LoMOE: Localized Multi-Object Editing via Multi-Diffusion

March 01, 2024 · Declared Dead · 🏛 ACM Multimedia

"No code URL or promise found in abstract"

Evidence collected by the PWNC Scanner

Authors Goirik Chakrabarty, Aditya Chandrasekar, Ramya Hebbalaguppe, Prathosh AP arXiv ID 2403.00437 Category cs.CV: Computer Vision Cross-listed cs.AI, cs.GR, cs.LG Citations 9 Venue ACM Multimedia Last Checked 3 months ago

Abstract

Recent developments in the field of diffusion models have demonstrated an exceptional capacity to generate high-quality prompt-conditioned image edits. Nevertheless, previous approaches have primarily relied on textual prompts for image editing, which tend to be less effective when making precise edits to specific objects or fine-grained regions within a scene containing single/multiple objects. We introduce a novel framework for zero-shot localized multi-object editing through a multi-diffusion process to overcome this challenge. This framework empowers users to perform various operations on objects within an image, such as adding, replacing, or editing $\textbf{many}$ objects in a complex scene $\textbf{in one pass}$. Our approach leverages foreground masks and corresponding simple text prompts that exert localized influences on the target regions resulting in high-fidelity image editing.

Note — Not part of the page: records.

-- pv_equiv track=rewrite | github.com/august-hw2/25_Programmers_Python | 프로그래머스/0/181829. 이차원 배열 대각선 순회하기/이차원 배열 대각선 순회하기.py | solution
-- ===== SOURCE A (Python) =====
-- def solution(board, k):
--     res = 0
--     for i in range(len(board)):
--         for j in range(len(board[0])):
--             if i+j <= k:
--                 res += board[i][j]
--             else:
--                 break
--     return res
-- ===== SOURCE B (Python) =====
-- def solution(board, k):
--     # Anti-diagonal traversal: visit cells with i+j == d for d = 0..min(k, n+m-2),
--     # with arithmetic bounds instead of row-major scanning with a break.
--     n = len(board)
--     if n == 0:
--         return 0
--     m = len(board[0])
--     res = 0
--     top = min(k, n + m - 2)
--     for d in range(top + 1):
--         lo = max(0, d - (m - 1))
--         hi = min(d, n - 1)
--         for i in range(lo, hi + 1):
--             res += board[i][d - i]
--     return res
-- ===== Notes on version B (the rewrite author's own statement) =====
-- stated objective: alternative
-- what changed: Replaces the row-major scan with an early break by an anti-diagonal traversal (d = i+j from 0 to min(k, n+m-2)) with closed-form per-diagonal index bounds, so no per-cell condition test or break is needed.
import Mathlib
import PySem

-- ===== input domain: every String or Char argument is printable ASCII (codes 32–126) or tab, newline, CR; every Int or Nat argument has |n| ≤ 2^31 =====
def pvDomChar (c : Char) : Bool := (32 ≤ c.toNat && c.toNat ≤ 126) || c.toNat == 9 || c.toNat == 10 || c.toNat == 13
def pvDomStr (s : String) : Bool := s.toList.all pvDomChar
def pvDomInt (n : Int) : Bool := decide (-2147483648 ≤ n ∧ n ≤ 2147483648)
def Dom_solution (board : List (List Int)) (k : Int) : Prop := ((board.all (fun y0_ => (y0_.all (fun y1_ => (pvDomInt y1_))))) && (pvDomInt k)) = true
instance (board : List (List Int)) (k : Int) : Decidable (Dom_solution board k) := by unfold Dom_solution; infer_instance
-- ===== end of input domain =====

-- B changes the traversal order (anti-diagonals with arithmetic bounds instead of a
-- row-major scan with a break); equivalence is about the return value on Pre_ (no mutation).

-- ===== PORT A =====
-- inner 'for j in range(m): if i+j<=k: res+=board[i][j] else: break', recursing on the
-- remaining count c (j is the current index); getD/pyGetD stand for board[i][j], exact on Pre_.
def solInnerA (row : List Int) (i k : Int) : Nat → Nat → Int → Int
  | _, 0, acc => acc
  | j, c+1, acc =>
      if i + (j : Int) ≤ k then solInnerA row i k (j+1) c (acc + row.getD j 0) else acc

-- len(board[0]) is only evaluated when the outer loop runs (board ≠ []), so headD [] is exact.
def solution (board : List (List Int)) (k : Int) : Int :=
  (PySem.List.pyRange 0 (board.length : Int) 1).foldl
    (fun res i => solInnerA (PySem.List.pyGetD board i []) i k 0 (board.headD []).length res) 0

-- ===== PORT B =====
def solution_alt (board : List (List Int)) (k : Int) : Int :=
  let n : Int := board.length
  if n = 0 then 0
  else
    let m : Int := (board.headD []).length
    let top : Int := min k (n + m - 2)
    (PySem.List.pyRange 0 (top + 1) 1).foldl
      (fun res d =>
        let lo : Int := max 0 (d - (m - 1))
        let hi : Int := min d (n - 1)
        (PySem.List.pyRange lo (hi + 1) 1).foldl
          (fun r i => r + PySem.List.pyGetD (PySem.List.pyGetD board i []) (d - i) 0) res)
      0

-- ===== PRECONDITION & SPEC =====
-- Pre_ excludes exactly the ragged boards on which Python A raises IndexError: in row i it
-- reads the first min(len(board[0]), max(0, k-i+1)) cells, which must exist.
def Pre_solution (board : List (List Int)) (k : Int) : Prop :=
  ∀ i < board.length,
    min (board.headD []).length (k - (i : Int) + 1).toNat ≤ (board.getD i []).length
instance (board : List (List Int)) (k : Int) : Decidable (Pre_solution board k) := by
  unfold Pre_solution; infer_instance

def pvWitness_solution : List (List Int) × Int := ([[1, 2], [3, 4]], 2)

def Spec_solution (board : List (List Int)) (k : Int) (out : Int) : Prop := out = solution_alt board k
instance (board : List (List Int)) (k : Int) (out : Int) : Decidable (Spec_solution board k out) := by unfold Spec_solution; infer_instance

-- ===== CLAIM (what is proved, stated in full; the proofs are below) =====
def Claim_equal_solution : Prop := ∀ (board : List (List Int)) (k : Int), Dom_solution board k → Pre_solution board k → Spec_solution board k (solution board k)

-- ===== LEMMAS AND PROOFS =====

-- the common reference value: ∑ i<n, ∑ j<m, [i+j ≤ k] · board[i][j]
def refSum (board : List (List Int)) (k : Int) : Int :=
  ∑ i ∈ Finset.range board.length,
    ∑ j ∈ Finset.range (board.headD []).length,
      if (i : Int) + (j : Int) ≤ k then (board.getD i []).getD j 0 else 0

theorem solInnerA_eq (row : List Int) (i k : Int) :
    ∀ c j acc, solInnerA row i k j c acc
      = acc + ∑ t ∈ Finset.range c,
          (if i + ((j + t : Nat) : Int) ≤ k then row.getD (j + t) 0 else 0) := by
  intro c
  induction c with
  | zero => intro j acc; simp [solInnerA]
  | succ c ih =>
    intro j acc
    by_cases h : i + (j : Int) ≤ k
    · rw [solInnerA, if_pos h, ih]
      rw [Finset.sum_range_succ']
      simp only [Nat.add_zero]
      rw [if_pos h]
      have : ∀ t, j + 1 + t = j + (t + 1) := by omega
      simp only [this]
      ring
    · rw [solInnerA, if_neg h]
      have hz : ∀ t ∈ Finset.range (c+1),
          (if i + ((j + t : Nat) : Int) ≤ k then row.getD (j + t) 0 else 0) = 0 := by
        intro t _
        rw [if_neg]
        push_cast
        push_cast at h
        omega
      rw [Finset.sum_congr rfl hz]
      simp

-- list-sum ↔ Finset.range-sum bridge
theorem list_sum_range_eq (f : Nat → Int) (n : Nat) :
    ((List.range n).map f).sum = ∑ i ∈ Finset.range n, f i := by
  induction n with
  | zero => simp
  | succ n ih => simp [List.range_succ, Finset.sum_range_succ, ih]

theorem solution_eq_refSum (board : List (List Int)) (k : Int) :
    solution board k = refSum board k := by
  unfold solution refSum
  rw [PySem.List.pyRange_zero_nat, List.foldl_map]
  have hbody : ∀ (acc : Int), ∀ i ∈ List.range board.length,
      solInnerA (PySem.List.pyGetD board (i : Int) []) (i : Int) k 0 (board.headD []).length acc
        = acc + ∑ j ∈ Finset.range (board.headD []).length,
            (if (i : Int) + (j : Int) ≤ k then (board.getD i []).getD j 0 else 0) := by
    intro acc i _
    rw [PySem.List.pyGetD_natCast, solInnerA_eq]
    simp only [Nat.zero_add]
  rw [PySem.List.foldl_congr_mem _ _ _ _ hbody, PySem.List.foldl_add, list_sum_range_eq]
  simp

theorem solution_alt_eq_refSum (board : List (List Int)) (k : Int) :
    solution_alt board k = refSum board k := by
  by_cases hn0 : board.length = 0
  · simp [solution_alt, refSum, hn0]
  · set n : Nat := board.length with hn
    set m : Nat := (board.headD []).length with hm
    set row : Nat → List Int := fun i => board.getD i [] with hrow
    set cell : Nat → Nat → Int := fun i j => (row i).getD j 0 with hcell
    by_cases hk0 : k < 0
    · -- k < 0: B's range is empty; every test i+j ≤ k fails in refSum
      have htop : min k ((n : Int) + (m : Int) - 2) + 1 ≤ 0 := by omega
      have hB : solution_alt board k = 0 := by
        simp only [solution_alt]
        rw [if_neg (by exact_mod_cast hn0)]
        rw [PySem.List.pyRange_one_eq_nil (by omega)]
        rfl
      have hR : refSum board k = 0 := by
        unfold refSum
        apply Finset.sum_eq_zero
        intro i _
        apply Finset.sum_eq_zero
        intro j _
        rw [if_neg (by omega)]
      rw [hB, hR]
    · -- main case: n ≥ 1, 0 ≤ k
      set K : Nat := k.toNat with hK
      have hkK : k = (K : Int) := by omega
      set D : Nat := (min k ((n : Int) + (m : Int) - 2) + 1).toNat with hD
      -- unfold B and turn the outer loop into a sum over range D
      have hB : solution_alt board k
          = ∑ u ∈ Finset.range D, ∑ i ∈ Finset.range n,
              (if u + 1 - m ≤ i ∧ i ≤ min u (n - 1) then cell i (u - i) else 0) := by
        simp only [solution_alt]
        rw [if_neg (by exact_mod_cast hn0)]
        rw [PySem.List.pyRange_zero (min k ((n : Int) + (m : Int) - 2) + 1), List.foldl_map]
        have hinner : ∀ (res : Int), ∀ u ∈ List.range D,
            (PySem.List.pyRange (max 0 ((u : Int) - ((m : Int) - 1))) (min (u : Int) ((n : Int) - 1) + 1) 1).foldl
              (fun r i => r + PySem.List.pyGetD (PySem.List.pyGetD board i []) ((u : Int) - i) 0) res
            = res + ∑ i ∈ Finset.range n,
                (if u + 1 - m ≤ i ∧ i ≤ min u (n - 1) then cell i (u - i) else 0) := by
          intro res u _
          set loN : Nat := u + 1 - m with hloN
          set hiN : Nat := min u (n - 1) with hhiN
          have hlo : (max 0 ((u : Int) - ((m : Int) - 1))) = (loN : Int) := by
            omega
          have hhi : (min (u : Int) ((n : Int) - 1)) = (hiN : Int) := by
            omega
          rw [hlo, hhi, PySem.List.pyRange_one, List.foldl_map, PySem.List.foldl_add,
            list_sum_range_eq]
          have hcnt : ((hiN : Int) + 1 - (loN : Int)).toNat = hiN + 1 - loN := by omega
          rw [hcnt]
          congr 1
          have hfilter : (Finset.range n).filter (fun i => loN ≤ i ∧ i ≤ hiN)
              = Finset.Ico loN (hiN + 1) := by
            apply Finset.ext
            intro x
            simp only [Finset.mem_filter, Finset.mem_range, Finset.mem_Ico]
            omega
          rw [← Finset.sum_filter, hfilter, Finset.sum_Ico_eq_sum_range]
          apply Finset.sum_congr rfl
          intro t ht
          simp only [Finset.mem_range] at ht
          have h1 : (loN : Int) + (t : Int) = ((loN + t : Nat) : Int) := by push_cast; ring
          have h2 : (u : Int) - ((loN + t : Nat) : Int) = ((u - (loN + t) : Nat) : Int) := by
            push_cast; omega
          rw [h1, PySem.List.pyGetD_natCast, h2, PySem.List.pyGetD_natCast]
        rw [PySem.List.foldl_congr_mem _ _ _ _ hinner, PySem.List.foldl_add, list_sum_range_eq]
        simp
      rw [hB, Finset.sum_comm]
      unfold refSum
      apply Finset.sum_congr rfl
      intro i hi
      simp only [Finset.mem_range] at hi
      -- left side: window of diagonals hitting row i; right side: prefix of row i
      have hL : ∑ u ∈ Finset.range D, (if u + 1 - m ≤ i ∧ i ≤ min u (n - 1) then cell i (u - i) else 0)
          = ∑ t ∈ Finset.range (min (i + m) D - i), cell i t := by
        have hfilter : (Finset.range D).filter (fun u => u + 1 - m ≤ i ∧ i ≤ min u (n - 1))
            = Finset.Ico i (min (i + m) D) := by
          apply Finset.ext
          intro u
          simp only [Finset.mem_filter, Finset.mem_range, Finset.mem_Ico]
          omega
        rw [← Finset.sum_filter, hfilter, Finset.sum_Ico_eq_sum_range]
        apply Finset.sum_congr rfl
        intro t _
        have : i + t - i = t := by omega
        rw [this]
      have hR : ∑ j ∈ Finset.range m, (if (i : Int) + (j : Int) ≤ k then cell i j else 0)
          = ∑ t ∈ Finset.range (min m (K + 1 - i)), cell i t := by
        have hfilter : (Finset.range m).filter (fun j : Nat => (i : Int) + (j : Int) ≤ k)
            = Finset.range (min m (K + 1 - i)) := by
          apply Finset.ext
          intro j
          simp only [Finset.mem_filter, Finset.mem_range]
          rw [hkK]
          constructor
          · rintro ⟨h1, h2⟩
            have : i + j ≤ K := by exact_mod_cast h2
            omega
          · intro h
            refine ⟨by omega, ?_⟩
            omega
        rw [← Finset.sum_filter, hfilter]
      rw [hL, hR]
      have hDval : (D : Int) = min k ((n : Int) + (m : Int) - 2) + 1 := by
        rw [hD]; omega
      have hcount : min (i + m) D - i = min m (K + 1 - i) := by
        have h1 : (D : Int) = min ((K : Int)) ((n : Int) + (m : Int) - 2) + 1 := by
          rw [hDval, hkK]
        omega
      rw [hcount]

-- ===== VERDICT (by name: the statement is the Claim_ definition above) =====
theorem solution_spec : Claim_equal_solution := by
  intro board k _ _
  unfold Spec_solution
  rw [solution_eq_refSum, solution_alt_eq_refSum]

A combination of cross-attention and background preservation losses within the latent space ensures that the characteristics of the object being edited are preserved while simultaneously achieving a high-quality, seamless reconstruction of the background with fewer artifacts compared to the current methods. We also curate and release a dataset dedicated to multi-object editing, named $\texttt{LoMOE}$-Bench. Our experiments against existing state-of-the-art methods demonstrate the improved effectiveness of our approach in terms of both image editing quality and inference speed.